Wed Jun 08, 2011 4:33 pm

A few moths back I was at the court in London to witness more fans being dealt with in the Chelsea trials...on that occasion it was the Chelsea fans (Mariner) I met up with a reporter from ESPN who wanted to write about the incident but felt that he needed a fans view to balance the stuff he had from the police and CPS...so I agreed to talk to him...he has got some stuff confused about the Police and fans working together it was 10 years ago not five and I am not involved in that now but it is still being done by the Travel club(Carl, Vince, Dibs,Tony Jefries etc etc) the police liaison stuff with Simon Insole etc...

The part he misunderstood is when Sam Hammam came along and a concerted effort was made using Gwyn, Vince, myself and others to try to help change the perception of City fans and to try to get a better deal for the fans in order for the club to progress.We were hardly an hooligan hunting effort.... CCTV and banning orders changed things in my view.

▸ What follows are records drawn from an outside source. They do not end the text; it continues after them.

-- pv_equiv track=rewrite | github.com/yagnesh97/superaze-fb-graph | app/automation/worker.py | refine_hashtags
-- ===== SOURCE A (Python) =====
-- def refine_hashtags(
--     hashtags: list[str | None]
-- ) -> tuple[list[str], list[str]]:
--     """Refines hashtags by stripping and sorting."""
--     tags_wo_hash = [
--         tag.replace("#", "").strip() for tag in hashtags if tag and tag.strip()
--     ]
--     tags_w_hash = ["#" + tag for tag in tags_wo_hash]
--     return sorted(tags_w_hash), sorted(tags_wo_hash)
-- ===== SOURCE B (Python) =====
-- def refine_hashtags(
--     hashtags: list[str | None]
-- ) -> tuple[list[str], list[str]]:
--     """Single online pass: each normalized tag is inserted at its sorted position
--     (insertion sort with an always-sorted accumulator); the '#'-prefixed list is
--     then read off the sorted accumulator (a shared prefix preserves order)."""
--     wo = []
--     for tag in hashtags:
--         if tag and tag.strip():
--             t = tag.replace("#", "").strip()
--             i = 0
--             while i < len(wo) and wo[i] <= t:
--                 i += 1
--             wo.insert(i, t)
--     return ["#" + x for x in wo], wo
-- ===== Notes on version B (the rewrite author's own statement) =====
-- stated objective: alternative
-- what changed: B replaces A's build-two-lists-then-call-sorted-twice pipeline by a single online insertion sort: one loop keeps an always-sorted accumulator into which each normalized tag is inserted at its position, and both output lists are read off that accumulator at the end (no call to sorted at all).
import Mathlib
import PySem

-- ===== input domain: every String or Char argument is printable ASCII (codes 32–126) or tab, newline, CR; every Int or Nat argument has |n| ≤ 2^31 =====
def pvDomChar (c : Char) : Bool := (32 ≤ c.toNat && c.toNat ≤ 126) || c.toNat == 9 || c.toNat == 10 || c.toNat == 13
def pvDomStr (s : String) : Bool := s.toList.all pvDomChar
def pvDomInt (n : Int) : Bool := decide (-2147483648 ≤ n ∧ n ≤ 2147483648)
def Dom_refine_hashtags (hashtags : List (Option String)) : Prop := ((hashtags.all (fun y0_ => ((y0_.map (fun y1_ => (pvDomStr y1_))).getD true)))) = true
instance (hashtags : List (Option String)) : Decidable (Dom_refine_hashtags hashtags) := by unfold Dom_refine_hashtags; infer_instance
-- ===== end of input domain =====

-- B replaces A's two sorted() calls by a single online insertion sort: one loop keeps an
-- always-sorted accumulator and both output lists are read off it; objective: alternative.


-- ===== PORT A =====
def refine_hashtags (hashtags : List (Option String)) : List String × List String :=
  let tags_wo_hash := hashtags.flatMap (fun tag =>
    match tag with
    | some t => if t ≠ "" ∧ PySem.Str.strip t ≠ "" then
        [PySem.Str.strip (PySem.Str.replace t "#" "")] else []
    | none => [])
  let tags_w_hash := tags_wo_hash.map (fun tag => "#" ++ tag)
  (PySem.List.sorted tags_w_hash (fun x => x) false,
   PySem.List.sorted tags_wo_hash (fun x => x) false)

-- ===== PORT B =====
-- the inner while loop of Source B: skip the leading elements ≤ t, place t before the rest
def insertSorted : List String → String → List String
  | [], t => [t]
  | x :: xs, t => if x ≤ t then x :: insertSorted xs t else t :: x :: xs

def refine_hashtags_alt (hashtags : List (Option String)) : List String × List String :=
  let wo := hashtags.foldl (fun acc tag =>
    match tag with
    | some t => if t ≠ "" ∧ PySem.Str.strip t ≠ "" then
        insertSorted acc (PySem.Str.strip (PySem.Str.replace t "#" "")) else acc
    | none => acc) []
  (wo.map (fun x => "#" ++ x), wo)

-- ===== PRECONDITION & SPEC =====
def Spec_refine_hashtags (hashtags : List (Option String)) (out : List String × List String) : Prop := out = refine_hashtags_alt hashtags
instance (hashtags : List (Option String)) (out : List String × List String) : Decidable (Spec_refine_hashtags hashtags out) := by unfold Spec_refine_hashtags; infer_instance

-- ===== CLAIM =====
def Claim_equal_refine_hashtags : Prop := ∀ (hashtags : List (Option String)), Dom_refine_hashtags hashtags → Spec_refine_hashtags hashtags (refine_hashtags hashtags)

-- ===== LEMMAS AND PROOFS =====

theorem insertSorted_perm (l : List String) (t : String) :
    (insertSorted l t).Perm (t :: l) := by
  induction l with
  | nil => simp [insertSorted]
  | cons x xs ih =>
    simp only [insertSorted]
    split_ifs with h
    · exact (ih.cons x).trans (List.Perm.swap t x xs)
    · exact List.Perm.refl _

theorem mem_insertSorted {l : List String} {t y : String} (h : y ∈ insertSorted l t) :
    y = t ∨ y ∈ l := by
  have := (insertSorted_perm l t).mem_iff.mp h
  simpa using this

theorem insertSorted_pairwise {l : List String} (t : String)
    (h : l.Pairwise (· ≤ ·)) : (insertSorted l t).Pairwise (· ≤ ·) := by
  induction l with
  | nil => simp [insertSorted]
  | cons x xs ih =>
    rcases List.pairwise_cons.mp h with ⟨hx, hxs⟩
    simp only [insertSorted]
    split_ifs with hle
    · refine List.pairwise_cons.mpr ⟨?_, ih hxs⟩
      intro y hy
      rcases mem_insertSorted hy with rfl | hy'
      · exact hle
      · exact hx y hy'
    · refine List.pairwise_cons.mpr ⟨?_, h⟩
      intro y hy
      have ht : t ≤ x := le_of_lt (lt_of_not_ge hle)
      rcases List.mem_cons.mp hy with rfl | hy'
      · exact ht
      · exact ht.trans (hx y hy')

-- the fold step of B
def stepB (acc : List String) (tag : Option String) : List String :=
  match tag with
  | some t => if t ≠ "" ∧ PySem.Str.strip t ≠ "" then
      insertSorted acc (PySem.Str.strip (PySem.Str.replace t "#" "")) else acc
  | none => acc

-- the per-element normalized contribution (A's comprehension body)
def elemsA (tag : Option String) : List String :=
  match tag with
  | some t => if t ≠ "" ∧ PySem.Str.strip t ≠ "" then
      [PySem.Str.strip (PySem.Str.replace t "#" "")] else []
  | none => []

theorem foldB_perm (hashtags : List (Option String)) :
    ∀ acc : List String,
      (hashtags.foldl stepB acc).Perm (acc ++ hashtags.flatMap elemsA) := by
  induction hashtags with
  | nil => intro acc; simp
  | cons tag rest ih =>
    intro acc
    have hstep : (stepB acc tag).Perm (acc ++ elemsA tag) := by
      cases tag with
      | none => simp [stepB, elemsA]
      | some t =>
        simp only [stepB, elemsA]
        split_ifs with h
        · exact (insertSorted_perm acc _).trans
            (List.perm_append_comm (l₁ := [_]) (l₂ := acc))
        · simp
    have h1 := ih (stepB acc tag)
    have h2 : ((stepB acc tag) ++ rest.flatMap elemsA).Perm
        (acc ++ (tag :: rest).flatMap elemsA) := by
      have he : (tag :: rest).flatMap elemsA = elemsA tag ++ rest.flatMap elemsA := by simp
      rw [he, ← List.append_assoc]
      exact hstep.append_right _
    exact h1.trans h2

theorem foldB_pairwise (hashtags : List (Option String)) :
    ∀ acc : List String, acc.Pairwise (· ≤ ·) →
      (hashtags.foldl stepB acc).Pairwise (· ≤ ·) := by
  induction hashtags with
  | nil => intro acc h; simpa using h
  | cons tag rest ih =>
    intro acc h
    refine ih _ ?_
    cases tag with
    | none => exact h
    | some t =>
      simp only [stepB]
      split_ifs with hc
      · exact insertSorted_pairwise _ h
      · exact h

-- B's accumulator ends up exactly at Python's sorted of the normalized list
theorem foldB_eq_sorted (hashtags : List (Option String)) :
    hashtags.foldl stepB [] =
      PySem.List.sorted (hashtags.flatMap elemsA) (fun x => x) false := by
  have h1 : (hashtags.foldl stepB []).Perm (hashtags.flatMap elemsA) := by
    simpa using foldB_perm hashtags []
  have h2 : (hashtags.foldl stepB []).Pairwise (· ≤ ·) :=
    foldB_pairwise hashtags [] (by simp)
  have h := PySem.List.sorted_id_eq_of_perm_of_pairwise _ _ h1 h2
  exact h.symm

-- prepending the constant "#" is monotone for String ≤
theorem hash_mono (a b : String) (h : a ≤ b) : ("#" ++ a : String) ≤ "#" ++ b := by
  rw [String.le_iff_toList_le] at h ⊢
  rw [String.toList_append, String.toList_append]
  show ('#' :: a.toList) ≤ ('#' :: b.toList)
  exact List.cons_le_cons '#' h

-- sorting the '#'-mapped list = mapping '#' over the sorted list
theorem sorted_map_hash (wo : List String) :
    PySem.List.sorted (wo.map (fun t => "#" ++ t)) (fun x => x) false
      = (PySem.List.sorted wo (fun x => x) false).map (fun t => "#" ++ t) := by
  apply PySem.List.sorted_id_eq_of_perm_of_pairwise
  · exact (PySem.List.sorted_perm wo (fun x => x) false).map _
  · exact List.Pairwise.map _ (fun a b hab => hash_mono a b hab)
      (PySem.List.sorted_pairwise wo (fun x => x))

-- ===== VERDICT =====
theorem refine_hashtags_spec : Claim_equal_refine_hashtags := by
  intro hashtags _
  unfold Spec_refine_hashtags refine_hashtags refine_hashtags_alt
  have hfold : (hashtags.foldl (fun acc tag =>
      match tag with
      | some t => if t ≠ "" ∧ PySem.Str.strip t ≠ "" then
          insertSorted acc (PySem.Str.strip (PySem.Str.replace t "#" "")) else acc
      | none => acc) []) =
      PySem.List.sorted (hashtags.flatMap elemsA) (fun x => x) false :=
    foldB_eq_sorted hashtags
  show (PySem.List.sorted ((hashtags.flatMap elemsA).map (fun tag => "#" ++ tag)) (fun x => x) false,
        PySem.List.sorted (hashtags.flatMap elemsA) (fun x => x) false) = _
  simp only [hfold, sorted_map_hash]
-- B's inner loop over an arbitrary duplicate-free candidate list M
lemma pvInnerB (d : Int) : ∀ (M s : List Int) (t : Int), M.Nodup → s.Nodup →
    M.foldl (pvRemoveB d) (t, s)
      = (t + d * s.countP (fun x => decide (x ∈ M)), s.filter (fun x => decide (x ∉ M))) := by
  intro M
  induction M with
  | nil => intro s t _ _; simp
  | cons m M' ih =>
    intro s t hM hs
    have hmM : m ∉ M' := (List.nodup_cons.mp hM).1
    simp only [List.foldl_cons, pvRemoveB]
    by_cases hm : m ∈ s
    · rw [if_pos (by simpa [PySem.Set.contains_iff] using hm)]
      rw [PySem.Set.remove?_of_mem hm, Option.getD_some]
      have hdisc : PySem.Set.discard s m = s.filter (fun y => y != m) := by
        simp [PySem.Set.discard, bne]
      rw [hdisc, ih _ _ (List.nodup_cons.mp hM).2 (hs.filter _)]
      rw [Prod.mk.injEq]
      refine ⟨?_, ?_⟩
      · rw [List.countP_filter]
        have h2 : s.countP (fun a => decide (a ∈ M') && (a != m))
            = s.countP (fun x => decide (x ∈ M')) := by
          apply List.countP_congr
          intro x hx
          by_cases hxm : x = m
          · subst hxm; simp [hmM]
          · simp [hxm]
        rw [h2, pvCountCons hmM hs hm]
        push_cast
        ring
      · rw [List.filter_filter]
        apply List.filter_congr
        intro x _
        by_cases hxm : x = m
        · subst hxm; simp
        · simp [hxm, List.mem_cons]
    · rw [if_neg (by simpa [PySem.Set.contains_iff] using hm)]
      rw [ih _ _ (List.nodup_cons.mp hM).2 hs, pvCountConsNot hm]
      rw [Prod.mk.injEq]
      refine ⟨rfl, ?_⟩
      apply List.filter_congr
      intro x hx
      have hxm : x ≠ m := ne_of_mem_of_not_mem hx hm
      simp [List.mem_cons, hxm]

-- B's even-removal loop (set.discard over a range) is a filter
lemma pvDiscardFold : ∀ (M s : List Int),
    M.foldl PySem.Set.discard s = s.filter (fun x => decide (x ∉ M)) := by
  intro M
  induction M with
  | nil => intro s; simp
  | cons m M' ih =>
    intro s
    simp only [List.foldl_cons]
    have hdisc : PySem.Set.discard s m = s.filter (fun y => y != m) := by
      simp [PySem.Set.discard, bne]
    rw [hdisc, ih, List.filter_filter]
    apply List.filter_congr
    intro x _
    by_cases hxm : x = m
    · subst hxm; simp
    · simp [hxm, List.mem_cons]

-- the two inner loops agree, started on the same live list
lemma pvInnerEq (n j d : Int) (hj : 1 ≤ j) (L : List Int) (t : Int) (hI : pvInv n L) :
    L.foldl (pvRemoveA j d) (t, L) = (PySem.List.pyRange j (n+1) j).foldl (pvRemoveB d) (t, L) := by
  rw [pvInnerA j d L L t hI.1 hI.1 (fun _ hx => hx),
      pvInnerB d (PySem.List.pyRange j (n+1) j) L t (pvNodup_pyRange_pos (by omega)) hI.1]
  rw [Prod.mk.injEq]
  refine ⟨?_, ?_⟩
  · have hc : L.countP (fun i => decide (PySem.Int.mod i j = 0))
        = L.countP (fun x => decide (x ∈ PySem.List.pyRange j (n+1) j)) := by
      apply List.countP_congr
      intro x hx
      obtain ⟨h1, h2⟩ := hI.2 x hx
      simp [pvMemMul hj h1 h2]
    rw [hc]
  · apply List.filter_congr
    intro x hx
    obtain ⟨h1, h2⟩ := hI.2 x hx
    simp [pvMemMul hj h1 h2, hx]

-- A's outer step is the identity at even j ≥ 3
lemma pvStepA_even {j : Int} (st : Int × List Int) (h3 : 3 ≤ j) (he : PySem.Int.mod j 2 = 0) :
    pvStepA st j = st := by
  have he' : j % 2 = 0 := by
    rw [← PySem.Int.mod_eq_emod_of_pos (by norm_num : (0:Int) < 2)]
    exact he
  simp [pvStepA, show j ≠ 2 by omega, show ¬ j % 2 = 1 by omega]

-- A's outer step at j = 1 with turn = 0 does nothing
lemma pvStepA_one (L : List Int) : pvStepA (0, L) 1 = (0, L) := by
  norm_num [pvStepA]

-- the outer steps agree at odd j ≥ 3
lemma pvStepEq (n j : Int) (h3 : 3 ≤ j) (ho : ¬ PySem.Int.mod j 2 = 0) (t : Int) (L : List Int)
    (hI : pvInv n L) : pvStepA (t, L) j = pvStepB n (t, L) j := by
  have hj2 : j ≠ 2 := by omega
  simp only [pvStepA, pvStepB]
  split_ifs <;>
    first
      | rfl
      | exact pvInnerEq n j 1 (by omega) L t hI
      | exact pvInnerEq n j (-1) (by omega) L t hI
      | omega

-- A's outer step keeps the invariant
lemma pvStepA_inv (n j : Int) (t : Int) (L : List Int) (hI : pvInv n L) :
    pvInv n (pvStepA (t, L) j).2 := by
  have hfil : ∀ (f : Int → Bool), pvInv n (L.filter f) :=
    fun f => ⟨hI.1.filter f, fun x hx => hI.2 x (List.mem_of_mem_filter hx)⟩
  simp only [pvStepA]
  split_ifs <;> (try dsimp only) <;>
    first
      | exact hI
      | (rw [pvInnerA2 j L L hI.1 hI.1 (fun _ hx => hx)]; exact hfil _)
      | (rw [pvInnerA j 1 L L t hI.1 hI.1 (fun _ hx => hx)]; exact hfil _)
      | (rw [pvInnerA j (-1) L L t hI.1 hI.1 (fun _ hx => hx)]; exact hfil _)

-- the tails of the two outer loops agree from any odd a ≥ 3
lemma pvOuter (n : Int) : ∀ (k : Nat) (a t : Int) (L : List Int), (n + 1 - a).toNat ≤ k →
    3 ≤ a → a % 2 = 1 → pvInv n L →
    (PySem.List.pyRange a (n+1) 1).foldl pvStepA (t, L)
      = (PySem.List.pyRange a (n+1) 2).foldl (pvStepB n) (t, L) := by
  intro k
  induction k with
  | zero =>
    intro a t L hk h3 hodd hI
    have hba : n + 1 ≤ a := by omega
    rw [pvRange_pos_nil one_pos hba, pvRange_pos_nil (by norm_num) hba]
    rfl
  | succ k ih =>
    intro a t L hk h3 hodd hI
    by_cases hba : n + 1 ≤ a
    · rw [pvRange_pos_nil one_pos hba, pvRange_pos_nil (by norm_num) hba]
      rfl
    · have hab : a < n + 1 := by omega
      rw [pvRange_pos_cons one_pos hab, pvRange_pos_cons (by norm_num : (0:Int) < 2) hab]
      simp only [List.foldl_cons]
      have hmod : ¬ PySem.Int.mod a 2 = 0 := by
        rw [PySem.Int.mod_eq_emod_of_pos (by norm_num)]; omega
      rcases hA : pvStepA (t, L) a with ⟨t', L'⟩
      have hstep : pvStepB n (t, L) a = (t', L') := by
        rw [← pvStepEq n a h3 hmod t L hI, hA]
      rw [hstep]
      have hI' : pvInv n L' := by
        have h := pvStepA_inv n a t L hI
        rw [hA] at h; exact h
      by_cases hba2 : n + 1 ≤ a + 1
      · rw [pvRange_pos_nil one_pos hba2, pvRange_pos_nil (by norm_num) (by omega)]
        rfl
      · rw [pvRange_pos_cons one_pos (by omega : a + 1 < n + 1)]
        simp only [List.foldl_cons]
        rw [pvStepA_even (t', L') (by omega)
          (by rw [PySem.Int.mod_eq_emod_of_pos (by norm_num)]; omega)]
        rw [show a + 1 + 1 = a + 2 by ring]
        exact ih (a + 2) t' L' (by omega) (by omega) (by omega) hI'

-- ===== VERDICT (by name: the statement is the Claim_ definition above) =====
theorem playPrime_spec : Claim_equal_playPrime := by
  intro n _
  unfold Spec_playPrime playPrime playPrime_alt
  simp only [PySem.List.foldl_append_singleton, List.nil_append]
  rw [PySem.Set.ofList_eq_self_of_nodup _ (PySem.List.nodup_pyRange_one 1 (n+1))]
  by_cases h2 : 2 ≤ n
  · rw [if_pos (show n ≥ 2 by omega)]
    have hNnodup : (PySem.List.pyRange 1 (n+1) 1).Nodup := PySem.List.nodup_pyRange_one 1 (n+1)
    have hNmem : ∀ x ∈ PySem.List.pyRange 1 (n+1) 1, 1 ≤ x ∧ x < n + 1 := by
      intro x hx
      rw [PySem.List.mem_pyRange_one] at hx
      omega
    -- the common state after A has processed j = 1 and j = 2 / B its initialisation
    set E := (PySem.List.pyRange 1 (n+1) 1).filter
        (fun x => decide (¬ PySem.Int.mod x 2 = 0)) with hE
    have hIE : pvInv n E := ⟨hNnodup.filter _, fun x hx => hNmem x (List.mem_of_mem_filter hx)⟩
    have e1 : PySem.List.pyRange 1 (n+1) 1 = 1 :: PySem.List.pyRange 2 (n+1) 1 := by
      have h := pvRange_pos_cons (a := 1) (b := n+1) (s := 1) one_pos (by omega)
      norm_num at h
      exact h
    have e2 : PySem.List.pyRange 2 (n+1) 1 = 2 :: PySem.List.pyRange 3 (n+1) 1 := by
      have h := pvRange_pos_cons (a := 2) (b := n+1) (s := 1) one_pos (by omega)
      norm_num at h
      exact h
    have hA2 : pvStepA (0, PySem.List.pyRange 1 (n+1) 1) 2 = (1, E) := by
      unfold pvStepA
      dsimp only
      rw [if_pos (⟨rfl, rfl⟩ : (0:Int) = 0 ∧ (2:Int) = 2)]
      rw [pvInnerA2 2 _ _ hNnodup hNnodup (fun _ hx => hx)]
      rw [Prod.mk.injEq]
      refine ⟨by norm_num, ?_⟩
      rw [hE]
      apply List.filter_congr
      intro x hx
      simp [hx]
    have hB0 : (PySem.List.pyRange 2 (n+1) 2).foldl PySem.Set.discard
        (PySem.List.pyRange 1 (n+1) 1) = E := by
      rw [pvDiscardFold, hE]
      apply List.filter_congr
      intro x hx
      obtain ⟨hx1, hx2⟩ := hNmem x hx
      simp [pvMemMul (by norm_num : (1:Int) ≤ 2) hx1 hx2]
    rw [e1, e2] at hA2 hB0 ⊢
    simp only [List.foldl_cons]
    simp only [pvStepA_one, hA2, hB0,
        pvOuter n (n + 1 - 3).toNat 3 1 E le_rfl (by norm_num) (by norm_num) hIE]
  · rw [if_neg (show ¬ n ≥ 2 by omega)]
    by_cases h1 : n ≤ 0
    · rw [pvRange_pos_nil one_pos (by omega),
          pvRange_pos_nil (by norm_num : (0:Int) < 2) (by omega)]
      rfl
    · have hn1 : n = 1 := by omega
      subst hn1
      decide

Although he doesn't look the part, the 52-year-old Corkrey represents a crucial aspect of Britain's hooligan-hunting effort. Five years ago, the owner of Cardiff City approached Corkrey with a request: Help reverse the club's reputation for rampant hooliganism.




However here is what he has written...do you think its a fair piece of writing taking into account that he had no clue about the subject before he did his research and he wrote it for an US audience.


The residents of West London could be forgiven for thinking they had stumbled onto a B-movie set when they walked past Chelsea's Stamford Bridge stadium on Feb. 13, 2010.

As an FA Cup match between Cardiff City and Chelsea was letting out, hundreds of rival fans faced off along the fashionable King's Road, trading taunts and punches in a scene reminiscent of soccer's bad old days. Before the situation escalated, police in riot gear and armed with clubs moved in to restore order.

Crisis averted; what could have been a major street brawl never rose past a relatively minor fracas. But because the fracas happened in the heart of the city, cameras were everywhere -- on street lamps, in storefronts, on the police helicopters hovering overhead. Every second of the skirmish was captured in granular detail.

The episode, while embarrassing to a British government preparing to host the 2012 Olympics, became a defining moment for the police, who have spent much of the past two decades fighting soccer violence in Britain. Arrests were down 10 percent in 2010, to 3,391 -- a small fraction of the 39 million fans who attended games. Compared to unruly crowds in places like Turkey, Italy and Poland, soccer matches in the U.K. have become downright family-friendly. And it was those friendly fans who lit up police hotlines after the King's Road videos were posted online, leading to the arrests of 96 people. One by one they are being tried and sentenced in a stark white courtroom on the edge of the city, where the flickering images from that day are played over and over again. What they show just might be the last hooligan hurrah in a country that's made goon-hunting a science.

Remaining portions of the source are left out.